My nine-year-old daughter asked me for something and when I refused, she said, “If you don’t do it then I’ll be sad and I’ll suffer,” I told her, “You can be sad if you choose so, but to suffer you’ll also have to feel sorry for yourself. Because that’s what suffering is, feeling sorry for yourself.”
“Well, that came out nice,” I thought. I took the lesson I had just taught my daughter to my walk later in the day and continued pondering over it. I’ve both experienced and studied suffering a lot in my life, but the perspective that suffering equals self-pity was so refreshingly new to me I wondered if it was even my thought!
Someone once said, if you don’t like something either accept it or change it, all else is madness! Undesirable things happen to us regularly and we reject them fervently each time. People, events, and situations seem to create feelings of annoyance, anger, sadness, melancholy, depression and we keep reacting to them with rejection and dejection, suffering in the process.
Letting go of control
So, in one of the innumerable reflections I’ve had with my wife, this topic came up. We mutually felt that humans try too hard to reinforce this very wrong notion that we are in control of our circumstances. That’s not to say we should become fatalists, however, it’s important to realize that there are infinite variables playing at all times to cause people to act, events to turn out, and situations to form the way they do. The resultant mindset isn’t to encourage indifference but to inspire awareness and recognizing when to accept outcomes and let go of the steering.

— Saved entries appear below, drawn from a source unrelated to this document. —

-- pv_equiv track=rewrite | github.com/KATEHOK/Informatics | undefined/polyakov_v_20/12.py | sevenTeenth
-- ===== SOURCE A (Python) =====
-- def sevenTeenth(minRange, maxRange):
--     counter = 0
--     mySum = 0
--     for num in range(minRange, maxRange + 1):
--         if num % 2 == 0 and num % 13 > 0:
--             counter += 1
--             mySum += num
--     return f'count: {counter}, sum: {mySum}'
-- ===== SOURCE B (Python) =====
-- def sevenTeenth(minRange, maxRange):
--     if maxRange < minRange:
--         return 'count: 0, sum: 0'
--     def tri(n):
--         return n * (n + 1) // 2
--     def cnt(d):
--         return maxRange // d - (minRange - 1) // d
--     def tot(d):
--         return d * (tri(maxRange // d) - tri((minRange - 1) // d))
--     counter = cnt(2) - cnt(26)
--     mySum = tot(2) - tot(26)
--     return f'count: {counter}, sum: {mySum}'
-- ===== Notes on version B (the rewrite author's own statement) =====
-- stated objective: faster
-- what changed: Replaced the O(n) loop over range(minRange, maxRange+1) with closed-form arithmetic: count and sum of evens minus count and sum of multiples of 26, via floor divisions and a triangular-number formula.
import Mathlib
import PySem

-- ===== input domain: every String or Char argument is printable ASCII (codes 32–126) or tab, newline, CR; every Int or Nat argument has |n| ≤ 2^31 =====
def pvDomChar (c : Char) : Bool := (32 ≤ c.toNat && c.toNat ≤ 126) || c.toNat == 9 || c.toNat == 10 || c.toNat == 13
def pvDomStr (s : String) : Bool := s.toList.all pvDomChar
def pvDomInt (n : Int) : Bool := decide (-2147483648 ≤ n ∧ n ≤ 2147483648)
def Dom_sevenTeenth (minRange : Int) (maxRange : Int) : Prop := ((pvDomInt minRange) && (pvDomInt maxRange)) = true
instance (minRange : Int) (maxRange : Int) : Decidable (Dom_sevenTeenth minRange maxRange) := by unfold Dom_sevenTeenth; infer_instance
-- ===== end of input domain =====

-- B replaces A's linear scan by closed-form arithmetic-series formulas (O(1)); return value proved equal on all inputs.

-- ===== PORT A =====
def sevenTeenth (minRange : Int) (maxRange : Int) : String :=
  let st := (PySem.List.pyRange minRange (maxRange + 1) 1).foldl
    (fun (st : Int × Int) num =>
      if PySem.Int.mod num 2 = 0 ∧ PySem.Int.mod num 13 > 0 then (st.1 + 1, st.2 + num) else st)
    (0, 0)
  "count: " ++ PySem.Int.toStr st.1 ++ ", sum: " ++ PySem.Int.toStr st.2

-- ===== PORT B =====
-- tri n = n * (n + 1) // 2
def pvTri (n : Int) : Int := PySem.Int.floordiv (n * (n + 1)) 2
-- cnt d = maxRange // d - (minRange - 1) // d
def pvCnt (minRange maxRange d : Int) : Int :=
  PySem.Int.floordiv maxRange d - PySem.Int.floordiv (minRange - 1) d
-- tot d = d * (tri(maxRange // d) - tri((minRange - 1) // d))
def pvTot (minRange maxRange d : Int) : Int :=
  d * (pvTri (PySem.Int.floordiv maxRange d) - pvTri (PySem.Int.floordiv (minRange - 1) d))

def sevenTeenth_alt (minRange : Int) (maxRange : Int) : String :=
  if maxRange < minRange then "count: 0, sum: 0"
  else
    let counter := pvCnt minRange maxRange 2 - pvCnt minRange maxRange 26
    let mySum := pvTot minRange maxRange 2 - pvTot minRange maxRange 26
    "count: " ++ PySem.Int.toStr counter ++ ", sum: " ++ PySem.Int.toStr mySum

-- ===== PRECONDITION & SPEC =====
def Spec_sevenTeenth (minRange : Int) (maxRange : Int) (out : String) : Prop := out = sevenTeenth_alt minRange maxRange
instance (minRange : Int) (maxRange : Int) (out : String) : Decidable (Spec_sevenTeenth minRange maxRange out) := by unfold Spec_sevenTeenth; infer_instance

-- ===== CLAIM (what is proved, stated in full; the proofs are below) =====
def Claim_equal_sevenTeenth : Prop := ∀ (minRange : Int) (maxRange : Int), Dom_sevenTeenth minRange maxRange → Spec_sevenTeenth minRange maxRange (sevenTeenth minRange maxRange)

-- ===== LEMMAS AND PROOFS =====

theorem pvFd2 (a : Int) : PySem.Int.floordiv a 2 = a / 2 :=
  PySem.Int.floordiv_eq_ediv_of_pos (by norm_num)

theorem pvFd26 (a : Int) : PySem.Int.floordiv a 26 = a / 26 :=
  PySem.Int.floordiv_eq_ediv_of_pos (by norm_num)

theorem pvMod2 (a : Int) : PySem.Int.mod a 2 = a % 2 :=
  PySem.Int.mod_eq_emod_of_pos (by norm_num)

theorem pvMod13 (a : Int) : PySem.Int.mod a 13 = a % 13 :=
  PySem.Int.mod_eq_emod_of_pos (by norm_num)

theorem pvTri_succ (q : Int) : pvTri (q + 1) = pvTri q + (q + 1) := by
  obtain ⟨k, hk⟩ := Int.even_mul_succ_self q
  have h1 : q * (q + 1) = 2 * k := by omega
  have h2 : (q + 1) * (q + 1 + 1) = 2 * (k + (q + 1)) := by nlinarith [h1]
  simp only [pvTri, pvFd2, h1, h2, Int.mul_ediv_cancel_left _ (by norm_num : (2:Int) ≠ 0)]

-- d * (tri(b/d) - tri((b-1)/d)) = b when d ∣ b, else 0 (hypotheses dischargeable by omega for literal d)
theorem pvTot_step (d b : Int)
    (h1 : d ∣ b → b / d = (b - 1) / d + 1 ∧ d * (b / d) = b)
    (h2 : ¬ d ∣ b → b / d = (b - 1) / d) :
    d * (pvTri (b / d) - pvTri ((b - 1) / d)) = if d ∣ b then b else 0 := by
  by_cases h : d ∣ b
  · obtain ⟨hq, hm⟩ := h1 h
    rw [if_pos h, hq, pvTri_succ]
    have : pvTri ((b - 1) / d) + ((b - 1) / d + 1) - pvTri ((b - 1) / d) = (b - 1) / d + 1 := by ring
    rw [this, ← hq]
    exact hm
  · rw [if_neg h, h2 h]
    ring

theorem pvLoop (n : Nat) : ∀ (a b : Int), a - 1 ≤ b → (b - (a - 1)).toNat = n →
    (PySem.List.pyRange a (b + 1) 1).foldl
      (fun (st : Int × Int) num =>
        if PySem.Int.mod num 2 = 0 ∧ PySem.Int.mod num 13 > 0 then (st.1 + 1, st.2 + num) else st)
      (0, 0)
    = (pvCnt a b 2 - pvCnt a b 26, pvTot a b 2 - pvTot a b 26) := by
  induction n with
  | zero =>
    intro a b hle h0
    have hb : b = a - 1 := by omega
    subst hb
    rw [PySem.List.pyRange_one_eq_nil (by omega)]
    simp [pvCnt, pvTot]
  | succ n ih =>
    intro a b hle hn
    have hab : a ≤ b := by omega
    rw [PySem.List.pyRange_one_succ_right hab]
    have hb1 : b = (b - 1) + 1 := by ring
    rw [List.foldl_append]
    have ihx := ih a (b - 1) (by omega) (by omega)
    rw [show PySem.List.pyRange a b 1 = PySem.List.pyRange a ((b - 1) + 1) 1 by rw [← hb1]]
    rw [ihx]
    simp only [List.foldl_cons, List.foldl_nil, pvMod2, pvMod13]
    have t2 := pvTot_step 2 b (fun h => by omega) (fun h => by omega)
    have t26 := pvTot_step 26 b (fun h => by omega) (fun h => by omega)
    by_cases hc : b % 2 = 0 ∧ b % 13 > 0
    · rw [if_pos hc]
      have h2 : (2:Int) ∣ b := by omega
      have h26 : ¬ (26:Int) ∣ b := by omega
      refine Prod.ext ?_ ?_
      · simp only [pvCnt, pvFd2, pvFd26]
        omega
      · simp only [pvTot, pvFd2, pvFd26]
        have e2 : (2:Int) * (pvTri (b / 2) - pvTri ((b - 1) / 2)) = b := by
          rw [t2, if_pos h2]
        have e26 : (26:Int) * (pvTri (b / 26) - pvTri ((b - 1) / 26)) = 0 := by
          rw [t26, if_neg h26]
        nlinarith [e2, e26]
    · rw [if_neg hc]
      have h2 : ¬ ((2:Int) ∣ b ∧ ¬ (26:Int) ∣ b) := by omega
      refine Prod.ext ?_ ?_
      · simp only [pvCnt, pvFd2, pvFd26]
        omega
      · simp only [pvTot, pvFd2, pvFd26]
        by_cases hd2 : (2:Int) ∣ b
        · have hd26 : (26:Int) ∣ b := by omega
          have e2 : (2:Int) * (pvTri (b / 2) - pvTri ((b - 1) / 2)) = b := by
            rw [t2, if_pos hd2]
          have e26 : (26:Int) * (pvTri (b / 26) - pvTri ((b - 1) / 26)) = b := by
            rw [t26, if_pos hd26]
          nlinarith [e2, e26]
        · have hd26 : ¬ (26:Int) ∣ b := by omega
          have e2 : (2:Int) * (pvTri (b / 2) - pvTri ((b - 1) / 2)) = 0 := by
            rw [t2, if_neg hd2]
          have e26 : (26:Int) * (pvTri (b / 26) - pvTri ((b - 1) / 26)) = 0 := by
            rw [t26, if_neg hd26]
          nlinarith [e2, e26]

-- ===== VERDICT (by name: the statement is the Claim_ definition above) =====
theorem sevenTeenth_spec : Claim_equal_sevenTeenth := by
  intro a b _
  unfold Spec_sevenTeenth sevenTeenth sevenTeenth_alt
  by_cases h : b < a
  · rw [if_pos h, PySem.List.pyRange_one_eq_nil (by omega)]
    rfl
  · rw [if_neg h, pvLoop (b - (a - 1)).toNat a b (by omega) rfl]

An event happens that we don’t like, we should put all our might to change the outcome to a desirable one and when that doesn’t happen accept it. A situation is just a recurring pattern of events and allows for a similar approach. And we can’t change people; so when encountered with a person who acts unacceptably, just avoid them as much as possible. Regardless of the scenario, act to adapt–Accept, Change, or Evade.

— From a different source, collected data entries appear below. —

-- pv_equiv track=rewrite | github.com/parallelno/guimos_jdundel | scripts/export/export_sprite.py | find_leftest_bit
-- ===== SOURCE A (Python) =====
-- def find_leftest_bit(bits, w, h, enabled):
-- 	dx = w
-- 	for y in range(h):
-- 		for x in range(w):
-- 			b = bits[y*w + x]
-- 			if b == enabled and x < dx:
-- 				dx = x
-- 				break
-- 	return dx
-- ===== SOURCE B (Python) =====
-- def find_leftest_bit(bits, w, h, enabled):
--     if h > 0:
--         for x in range(w):
--             for y in range(h):
--                 if bits[y*w + x] == enabled:
--                     return x
--     return w
-- ===== Notes on version B (the rewrite author's own statement) =====
-- stated objective: simpler
-- what changed: B scans column-major (outer loop over x, inner over y) and returns the first column containing an enabled bit, eliminating A's row-major scan with its dx min-tracking accumulator and per-row break.
-- outside the precondition, e.g. on find_leftest_bit([1], 2, 1, 1): A returns 0, B returns 0
import Mathlib
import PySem

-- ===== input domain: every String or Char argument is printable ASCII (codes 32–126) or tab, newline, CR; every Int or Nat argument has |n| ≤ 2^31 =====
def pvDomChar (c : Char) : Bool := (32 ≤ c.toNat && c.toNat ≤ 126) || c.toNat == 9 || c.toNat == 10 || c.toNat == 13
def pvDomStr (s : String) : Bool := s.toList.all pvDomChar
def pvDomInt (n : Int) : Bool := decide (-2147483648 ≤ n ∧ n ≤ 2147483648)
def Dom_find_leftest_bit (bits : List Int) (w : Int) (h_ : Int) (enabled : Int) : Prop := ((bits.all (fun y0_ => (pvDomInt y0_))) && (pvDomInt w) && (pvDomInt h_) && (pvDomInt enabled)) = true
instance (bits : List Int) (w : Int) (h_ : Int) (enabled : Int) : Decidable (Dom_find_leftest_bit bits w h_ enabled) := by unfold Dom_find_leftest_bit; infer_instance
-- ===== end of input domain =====

-- B scans column-major with an immediate return at the first column containing an enabled
-- bit (objective: simpler — no min-tracking accumulator), equal to A's row-major min scan.


-- ===== PORT A =====
-- inner 'for x in range(w)' with its break: returns the new dx
def flA_inner (bits : List Int) (w enabled y : Int) (xs : List Int) (dx : Int) : Int :=
  match xs with
  | [] => dx
  | x :: rest =>
    let b := (PySem.List.pyGet? bits (y * w + x)).getD 0
    if b = enabled ∧ x < dx then x
    else flA_inner bits w enabled y rest dx

def find_leftest_bit (bits : List Int) (w : Int) (h_ : Int) (enabled : Int) : Int :=
  (PySem.List.pyRange 0 h_ 1).foldl
    (fun dx y => flA_inner bits w enabled y (PySem.List.pyRange 0 w 1) dx) w

-- ===== PORT B =====
-- inner 'for y in range(h)': does column x contain an enabled bit?
def flB_col (bits : List Int) (w enabled x : Int) (ys : List Int) : Bool :=
  match ys with
  | [] => false
  | y :: rest =>
    if (PySem.List.pyGet? bits (y * w + x)).getD 0 = enabled then true
    else flB_col bits w enabled x rest

-- outer 'for x in range(w)' with the early return
def flB_outer (bits : List Int) (w h_ enabled : Int) (xs : List Int) : Int :=
  match xs with
  | [] => w
  | x :: rest =>
    if flB_col bits w enabled x (PySem.List.pyRange 0 h_ 1) then x
    else flB_outer bits w h_ enabled rest

def find_leftest_bit_alt (bits : List Int) (w : Int) (h_ : Int) (enabled : Int) : Int :=
  if 0 < h_ then flB_outer bits w h_ enabled (PySem.List.pyRange 0 w 1) else w

-- ===== PRECONDITION & SPEC =====
-- Pre_ excludes bit buffers shorter than w*h (for positive w,h): there Python A (and B)
-- indexes past the end and raises IndexError on almost all such inputs.
def Pre_find_leftest_bit (bits : List Int) (w : Int) (h_ : Int) (enabled : Int) : Prop :=
  0 < w → 0 < h_ → w * h_ ≤ (bits.length : Int)
instance (bits : List Int) (w : Int) (h_ : Int) (enabled : Int) : Decidable (Pre_find_leftest_bit bits w h_ enabled) := by unfold Pre_find_leftest_bit; infer_instance
def pvWitness_find_leftest_bit : List Int × Int × Int × Int := ([0, 1, 0, 0, 1, 0], 3, 2, 1)
def Spec_find_leftest_bit (bits : List Int) (w : Int) (h_ : Int) (enabled : Int) (out : Int) : Prop := out = find_leftest_bit_alt bits w h_ enabled
instance (bits : List Int) (w : Int) (h_ : Int) (enabled : Int) (out : Int) : Decidable (Spec_find_leftest_bit bits w h_ enabled out) := by unfold Spec_find_leftest_bit; infer_instance

-- ===== CLAIM (what is proved, stated in full; the proofs are below) =====
def Claim_equal_find_leftest_bit : Prop := ∀ (bits : List Int) (w : Int) (h_ : Int) (enabled : Int), Dom_find_leftest_bit bits w h_ enabled → Pre_find_leftest_bit bits w h_ enabled → Spec_find_leftest_bit bits w h_ enabled (find_leftest_bit bits w h_ enabled)

-- ===== LEMMAS AND PROOFS =====

-- abbreviation used only in the proofs
def flQ (bits : List Int) (w enabled y x : Int) : Bool :=
  decide ((PySem.List.pyGet? bits (y * w + x)).getD 0 = enabled)

-- A's inner loop leaves dx unchanged when every x in the list is ≥ dx
theorem flA_inner_stuck (bits : List Int) (w enabled y : Int) (xs : List Int) (dx : Int)
    (h : ∀ x ∈ xs, dx ≤ x) : flA_inner bits w enabled y xs dx = dx := by
  induction xs with
  | nil => rfl
  | cons x rest ih =>
    simp only [flA_inner]
    have hx := h x (List.mem_cons_self)
    rw [if_neg (by push_neg; omega)]
    exact ih (fun x hx => h x (List.mem_cons_of_mem _ hx))

-- A's inner loop on a sorted row computes min dx (first enabled x, default treated via dx)
theorem flA_inner_find (bits : List Int) (w enabled y : Int) (xs : List Int) (dx : Int)
    (hs : xs.Pairwise (· ≤ ·)) :
    flA_inner bits w enabled y xs dx =
      match xs.find? (flQ bits w enabled y) with
      | none => dx
      | some x => min dx x := by
  induction xs with
  | nil => rfl
  | cons x rest ih =>
    have hs' := (List.pairwise_cons.mp hs).2
    have hle := (List.pairwise_cons.mp hs).1
    rw [List.find?_cons]
    by_cases hq : flQ bits w enabled y x = true
    · have hqe : (PySem.List.pyGet? bits (y * w + x)).getD 0 = enabled := by
        simpa [flQ] using hq
      simp only [flA_inner, hq]
      by_cases hxd : x < dx
      · rw [if_pos ⟨hqe, hxd⟩, min_def]; split_ifs <;> omega
      · rw [if_neg (by push_neg; intro _; omega)]
        rw [flA_inner_stuck bits w enabled y rest dx
          (fun z hz => by have := hle z hz; omega)]
        rw [min_def]; split_ifs <;> omega
    · have hqe : ¬ (PySem.List.pyGet? bits (y * w + x)).getD 0 = enabled := by
        simpa [flQ] using hq
      simp only [flA_inner, Bool.of_not_eq_true hq]
      rw [if_neg (by intro hc; exact hqe hc.1)]
      exact ih hs'

-- B's column test is List.any
theorem flB_col_any (bits : List Int) (w enabled x : Int) (ys : List Int) :
    flB_col bits w enabled x ys = ys.any (fun y => flQ bits w enabled y x) := by
  induction ys with
  | nil => rfl
  | cons y rest ih =>
    simp only [flB_col, List.any_cons, flQ]
    by_cases h : (PySem.List.pyGet? bits (y * w + x)).getD 0 = enabled
    · simp [h]
    · simp [h, ih, flQ]

-- B's outer loop is find?-with-default
theorem flB_outer_find (bits : List Int) (w h_ enabled : Int) (xs : List Int) :
    flB_outer bits w h_ enabled xs =
      (xs.find? (fun x => flB_col bits w enabled x (PySem.List.pyRange 0 h_ 1))).getD w := by
  induction xs with
  | nil => rfl
  | cons x rest ih =>
    simp only [flB_outer, List.find?]
    by_cases h : flB_col bits w enabled x (PySem.List.pyRange 0 h_ 1) = true
    · simp [h]
    · simp [h, ih]

-- on a sorted list, find? returns an element ≤ any satisfying element
theorem find?_le_of_sorted (p : Int → Bool) (l : List Int) (hs : l.Pairwise (· ≤ ·))
    (x : Int) (hx : x ∈ l) (hp : p x = true) :
    ∃ x', l.find? p = some x' ∧ x' ≤ x := by
  induction l with
  | nil => cases hx
  | cons a rest ih =>
    have hs' := (List.pairwise_cons.mp hs).2
    have hle := (List.pairwise_cons.mp hs).1
    by_cases ha : p a = true
    · refine ⟨a, by simp [List.find?, ha], ?_⟩
      rcases List.mem_cons.mp hx with h | h
      · omega
      · exact hle x h
    · have hxr : x ∈ rest := by
        rcases List.mem_cons.mp hx with h | h
        · subst h; exact absurd hp ha
        · exact h
      obtain ⟨x', h1, h2⟩ := ih hs' hxr
      exact ⟨x', by simp [List.find?, ha, h1], h2⟩

-- foldl of min: bounds and attainment
theorem foldl_min_facts (l : List Int) (f : Int → Int) (a : Int) :
    (l.foldl (fun d y => min d (f y)) a ≤ a) ∧
    (∀ y ∈ l, l.foldl (fun d y => min d (f y)) a ≤ f y) ∧
    (l.foldl (fun d y => min d (f y)) a = a ∨
      ∃ y ∈ l, l.foldl (fun d y => min d (f y)) a = f y) := by
  induction l generalizing a with
  | nil => simp
  | cons b rest ih =>
    obtain ⟨h1, h2, h3⟩ := ih (min a (f b))
    refine ⟨by simpa using le_trans h1 (by omega), ?_, ?_⟩
    · intro y hy
      rcases List.mem_cons.mp hy with h | h
      · subst h; simpa using le_trans h1 (by omega)
      · simpa using h2 y h
    · rcases h3 with h | ⟨y, hy, h⟩
      · rcases le_or_gt a (f b) with hab | hab
        · left; simp only [List.foldl_cons]; omega
        · right; exact ⟨b, List.mem_cons_self, by simp only [List.foldl_cons]; omega⟩
      · right; exact ⟨y, List.mem_cons_of_mem _ hy, by simpa using h⟩

-- the per-row "first enabled x, default w"
def flF (bits : List Int) (w h_ enabled y : Int) : Int :=
  ((PySem.List.pyRange 0 w 1).find? (flQ bits w enabled y)).getD w

-- A's fold equals a fold of min flF (every accumulator value stays ≤ w)
theorem foldA_eq_foldmin (bits : List Int) (w h_ enabled : Int) (l : List Int) (a : Int)
    (ha : a ≤ w) :
    l.foldl (fun dx y => flA_inner bits w enabled y (PySem.List.pyRange 0 w 1) dx) a
      = l.foldl (fun d y => min d (flF bits w h_ enabled y)) a := by
  induction l generalizing a with
  | nil => rfl
  | cons y rest ih =>
    have hsort : (PySem.List.pyRange 0 w 1).Pairwise (· ≤ ·) :=
      (PySem.List.pairwise_lt_pyRange_one 0 w).imp (fun h => le_of_lt h)
    simp only [List.foldl_cons]
    rw [flA_inner_find bits w enabled y _ a hsort]
    cases hf : (PySem.List.pyRange 0 w 1).find? (flQ bits w enabled y) with
    | none =>
      have hFe : flF bits w h_ enabled y = w := by simp [flF, hf]
      simp only [hFe, min_eq_left ha]
      exact ih a ha
    | some x =>
      have hFe : flF bits w h_ enabled y = x := by simp [flF, hf]
      simp only [hFe]
      exact ih _ (le_trans (min_le_left a x) ha)

-- main equivalence
theorem fl_main (bits : List Int) (w h_ enabled : Int) :
    find_leftest_bit bits w h_ enabled = find_leftest_bit_alt bits w h_ enabled := by
  have hsort : (PySem.List.pyRange 0 w 1).Pairwise (· ≤ ·) :=
    (PySem.List.pairwise_lt_pyRange_one 0 w).imp (fun h => le_of_lt h)
  -- rewrite both sides
  unfold find_leftest_bit find_leftest_bit_alt
  by_cases hh : 0 < h_
  case neg =>
    rw [if_neg hh,
      show PySem.List.pyRange 0 h_ 1 = [] from PySem.List.pyRange_one_eq_nil (by omega)]
    rfl
  rw [if_pos hh, foldA_eq_foldmin bits w h_ enabled _ w le_rfl,
      flB_outer_find]
  set R := PySem.List.pyRange 0 h_ 1 with hR
  set C := PySem.List.pyRange 0 w 1 with hC
  set P : Int → Bool := fun x => flB_col bits w enabled x R with hP
  have hPany : ∀ x, P x = R.any (fun y => flQ bits w enabled y x) := by
    intro x; exact flB_col_any bits w enabled x R
  set N := R.foldl (fun d y => min d (flF bits w h_ enabled y)) w with hN
  obtain ⟨hNw, hNle, hNeq⟩ := foldl_min_facts R (flF bits w h_ enabled) w
  rw [← hN] at hNw hNle hNeq
  have hMw : (C.find? P).getD w ≤ w := by
    cases hfp : C.find? P with
    | none => simp
    | some x =>
      have hx : x ∈ C := List.mem_of_find?_eq_some hfp
      have := (PySem.List.mem_pyRange_one).mp (hC ▸ hx)
      simp; omega
  refine le_antisymm ?_ ?_
  · -- N ≤ M
    cases hfp : C.find? P with
    | none => simpa using hNw
    | some x =>
      have hx : x ∈ C := List.mem_of_find?_eq_some hfp
      have hpx : P x = true := List.find?_some hfp
      rw [hPany] at hpx
      obtain ⟨y, hy, hq⟩ := List.any_eq_true.mp hpx
      -- row y has an enabled bit at column x, so flF y ≤ x
      obtain ⟨x', hfind, hle'⟩ := find?_le_of_sorted (flQ bits w enabled y) C hsort x hx hq
      have hF : flF bits w h_ enabled y ≤ x := by
        simp [flF, ← hC, hfind]; omega
      have := hNle y hy
      simp; omega
  · -- M ≤ N
    rcases hNeq with h | ⟨y, hy, h⟩
    · rw [h]; exact hMw
    · rw [h]
      cases hfind : C.find? (flQ bits w enabled y) with
      | none =>
        have : flF bits w h_ enabled y = w := by simp [flF, ← hC, hfind]
        rw [this]; exact hMw
      | some x0 =>
        have hF : flF bits w h_ enabled y = x0 := by simp [flF, ← hC, hfind]
        rw [hF]
        have hx0 : x0 ∈ C := List.mem_of_find?_eq_some hfind
        have hq : flQ bits w enabled y x0 = true := List.find?_some hfind
        have hpx0 : P x0 = true := by
          rw [hPany]; exact List.any_eq_true.mpr ⟨y, hy, hq⟩
        obtain ⟨x', h1, h2⟩ := find?_le_of_sorted P C hsort x0 hx0 hpx0
        simp [h1]; omega

-- ===== VERDICT (by name: the statement is the Claim_ definition above) =====
theorem find_leftest_bit_spec : Claim_equal_find_leftest_bit := by
  intro bits w h_ enabled _ _
  unfold Spec_find_leftest_bit
  exact fl_main bits w h_ enabled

Many, myself included, have taken significant actions to change their lives for better. That includes changing habits, lifestyles, jobs, neighborhoods, countries, relationships, just to name a few.
Who makes you suffer?
The archetype of suffering is a needy person who can’t accept their situation and yet does nothing about it. Accepting things the way they are is not an inaction. Quite the opposite, it’s a well-informed and deliberate action. It’s all about making decisions, to bring life transactions to closure, one at a time. When you’re decisive, you create a positive environment for yourself and others. When you’re not, you suffer. And the only person you can blame for that is the one in the mirror.